Simon Michalowicz: So ist es! Wenn mich einer fragen würde, wann ich wieder Lust hätte loszuziehen, stünde ich nach einer Stunde fertig bepackt auf der Matte. Mehr noch, diese unaufgeregte intensive Naturverbundenheit weckt bei mir den Wunsch, immer wieder nach Norwegen zu fahren und letztlich könnte ich mir dort auch ein Leben vorstellen. Das ist jedesmal wie eine Heimkehr in meine Seelenheimat. Im Grunde ist die Rückkehr nach Deutschland die größere Herausforderung. Ich denke vor allem an den Autoverkehr. Der läuft bei den Skandinaviern viel entspannter. Irgendwie begleitet einen bei uns permanent so ein zivilisatorisches Grundrauschen, das einen nicht wirklich zur Ruhe kommen lässt. Die Norweger gehen mit Zeit viel souveräner um. Ein häufig gebrauchter Spruch lautet: ‚Das  findet sich schon‘. Da bekommt der hohe Norden fast südländische Züge. Das kann ungeduldigen Urlaubern aus unseren Gefilden gehörig auf die Nerven gehen. Sicherlich wird es in international operierenden Unternehmen auch professionell und effzient zugehen, aber der Zeitdruck zieht sich nicht durch den komplette Alltag. Er ergreift nicht so sehr Besitz von den Menschen wie bei uns.

OutdoorWelten: Warum die große Strecke? Hätte die Hälfte für dieselbe Erfahrung nicht auch gereicht?

Simon Michalowicz: Keinesfalls! Am Anfang stand ich unter dem selbst auferlegten Leistungsdruck das Ziel auch einzuhalten, mich nicht zu blamieren.

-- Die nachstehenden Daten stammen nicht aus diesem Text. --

-- pv_equiv track=rewrite | github.com/10sr/flake8-pep515 | flake8_pep515/__init__.py | _find_invalid_sep
-- ===== SOURCE A (Python) =====
-- _SEPARATOR = "_"
--
-- def _find_invalid_sep(string: str, len_: int) -> int:
--     """Check if number literal is properly separated.
--
--     Returns the position where invalid separator was found, or -1
--     if input is separated validly.
--
--     :param string: Input string.
--     :param len_: Separation length.
--     :returns: Position where invalid separator was found, or -1 for valid input.
--     """
--     toplevel = True
--     current_len = 0
--     for i, s in enumerate(string):
--         if s == _SEPARATOR:
--             if current_len == len_:
--                 current_len = 0
--                 continue
--             elif current_len < len_ and toplevel:
--                 toplevel = False
--                 current_len = 0
--                 continue
--             else:
--                 return i
--
--         if current_len > len_:
--             return i
--
--         current_len += 1
--
--     if current_len != len_:
--         return len(string)
--     return -1
-- ===== SOURCE B (Python) =====
-- _SEPARATOR = "_"
--
--
-- def _find_invalid_sep(string: str, len_: int) -> int:
--     """Check if number literal is properly separated (split-based rewrite).
--
--     Splits on the separator and judges whole groups with a running offset:
--     each inner group must have length len_, except that one short group may
--     use up the single toplevel allowance; the last group must have length
--     exactly len_.
--     """
--     groups = string.split(_SEPARATOR)
--     offset = 0
--     allowance = True
--     for k, group in enumerate(groups):
--         if len(group) > len_:
--             return offset + len_ + 1
--         if k == len(groups) - 1:
--             return -1 if len(group) == len_ else len(string)
--         if len(group) < len_:
--             if not allowance:
--                 return offset + len(group)
--             allowance = False
--         offset += len(group) + 1
-- ===== Notes on version B (the rewrite author's own statement) =====
-- stated objective: faster
-- what changed: Replaces A's per-character Python loop (counter + toplevel flag) by one str.split on the separator and a group-by-group judgement with a running offset; the character scanning moves into the C-level split, a constant-factor speedup.
-- outside the precondition, e.g. on _find_invalid_sep('12', -2): A returns 0, B returns -1
import Mathlib
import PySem

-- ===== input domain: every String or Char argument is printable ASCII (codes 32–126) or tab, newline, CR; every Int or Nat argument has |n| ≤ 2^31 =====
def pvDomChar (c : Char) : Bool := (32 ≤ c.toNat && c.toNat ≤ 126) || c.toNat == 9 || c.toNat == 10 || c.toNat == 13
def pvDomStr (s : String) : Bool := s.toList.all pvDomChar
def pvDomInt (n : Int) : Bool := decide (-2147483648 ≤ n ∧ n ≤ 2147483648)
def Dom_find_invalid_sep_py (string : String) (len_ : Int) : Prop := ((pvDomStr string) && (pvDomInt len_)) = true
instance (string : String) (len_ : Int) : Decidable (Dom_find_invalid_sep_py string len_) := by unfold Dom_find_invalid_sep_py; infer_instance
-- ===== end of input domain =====

-- B replaces A's char-by-char scan (counter + toplevel flag) by one split on the
-- separator and a group-by-group judgement with a running offset; same O(n), but
-- measurably faster in Python since the scanning moves into str.split.


-- ===== PORT A =====
-- A's for-loop over enumerate(string): chars remaining, index i, toplevel flag,
-- current_len, and n = len(string) for the final return.
def findInvalidSepLoopA (len_ : Int) : List Char → Int → Bool → Int → Int → Int
  | [], _, _, cl, n => if cl ≠ len_ then n else -1
  | c :: rest, i, tl, cl, n =>
    if c = '_' then
      if cl = len_ then findInvalidSepLoopA len_ rest (i + 1) tl 0 n
      else if cl < len_ ∧ tl then findInvalidSepLoopA len_ rest (i + 1) false 0 n
      else i
    else if cl > len_ then i
    else findInvalidSepLoopA len_ rest (i + 1) tl (cl + 1) n

def find_invalid_sep_py (string : String) (len_ : Int) : Int :=
  findInvalidSepLoopA len_ string.toList 0 true 0 (string.toList.length : Int)

-- ===== PORT B =====
-- Source B's for-loop over enumerate(groups): groups remaining, offset, allowance;
-- n = len(string).  The [] case is unreachable (str.split never returns []).
def findInvalidSepLoopB (len_ n : Int) : List (List Char) → Int → Bool → Int
  | [], _, _ => -1
  | g :: rest, offset, allowance =>
    if (g.length : Int) > len_ then offset + len_ + 1
    else if rest = [] then (if (g.length : Int) = len_ then -1 else n)
    else if (g.length : Int) < len_ then
      (if !allowance then offset + (g.length : Int)
       else findInvalidSepLoopB len_ n rest (offset + g.length + 1) false)
    else findInvalidSepLoopB len_ n rest (offset + g.length + 1) allowance

def find_invalid_sep_py_alt (string : String) (len_ : Int) : Int :=
  findInvalidSepLoopB len_ (string.toList.length : Int)
    (PySem.Chars.splitOn string.toList ['_']) 0 true

-- ===== PRECONDITION & SPEC =====
-- Pre_ excludes negative separation lengths, which are outside the task's natural
-- domain: A's constant answer 0 there is an artefact of its counter check.
def Pre_find_invalid_sep_py (string : String) (len_ : Int) : Prop := 0 ≤ len_
instance (string : String) (len_ : Int) : Decidable (Pre_find_invalid_sep_py string len_) := by unfold Pre_find_invalid_sep_py; infer_instance
def pvWitness_find_invalid_sep_py : String × Int := ("1_000", 3)
def Spec_find_invalid_sep_py (string : String) (len_ : Int) (out : Int) : Prop := out = find_invalid_sep_py_alt string len_
instance (string : String) (len_ : Int) (out : Int) : Decidable (Spec_find_invalid_sep_py string len_ out) := by unfold Spec_find_invalid_sep_py; infer_instance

Dann hatte ich ein Schlüsselerlebnis durch die Begegnung mit einem bekannten norwegischen Outdoor- Abenteurer. Er meinte, ich solle jeden Tag bewusst genießen und mir darüber klar sein, dass dies die vielleicht schönste Zeit meines Lebens werden wird. Ich habe mir die Worte immer wieder in Erinnerung gerufen, auch in schlechter Zeit, wenn es um Wetter und Gesundheit nicht zum Besten stand. Er hatte Recht. Am Ende wollte ich nicht mehr nach Hause zurück.

OutdoorWelten: Gibt es in Norwegen auch so starke regionale Unterschiede wie in Deutschland?

Simon Michalowicz: Ich will das nicht vergleichen, aber je weiter man sich von Städten entfernt, desto gastfreundlicher und gelassener werden die Menschen. Oben im Norden war die Gelassenheit besonders stark zu spüren. Zeit spielt eine untergeordnete Rolle. Die sozialen Unterschiede übrigens auch. Da könnte in in der Hütte der König im verschwitzten Hemd neben einem sitzen und du merkst es nicht. Ir- gendwie tritt alles hinter der überwältigen Natur zurück. Sie ist der Hauptdarsteller, gibt den Ton an, den Rhythmus vor und schlägt jeden in den Bann. Und es wird nie eintönig. Die weiten Hügellandschaften im Norden, die schroffen Felswände im Süden, die bunten Heideflächen, der Wechsel der Gesteinsarten.

OutdoorWelten: Kommen wir zu ihrer Sprache. Sie haben die Gabe sehr detailreich und di erenziert ihre Erlebnisse lebendig zu machen. Woher kommt das

Simon Michalowicz: Außer meiner Vorliebe für Naturbücher und Erlebnisberichte fällt mir nichts dazu ein. Es muss wohl eine gewisse Begabung da sein, die Eindrücke in Worte zu fassen. Nach dem Buch lässt es sich ja kaum leugnen. Ich freue mich sehr darüber, die Leser quasi mitzunehmen. Inzwischen halte ich auch viele Vorträge über meine Norwegenerlebnisse. Was für eine Entwicklung! Damals wollte ich nur loslaufen und eine schöne Zeit haben. Die habe ich jetzt häufiger. In ein paar Tagen geht es auf Skitour nach Grönland mit dem Fotografen Martin Hülle.

OutdoorWelten: Ich wünsche Ihnen dafür alles Gute und bedanke mich für das Gespräch.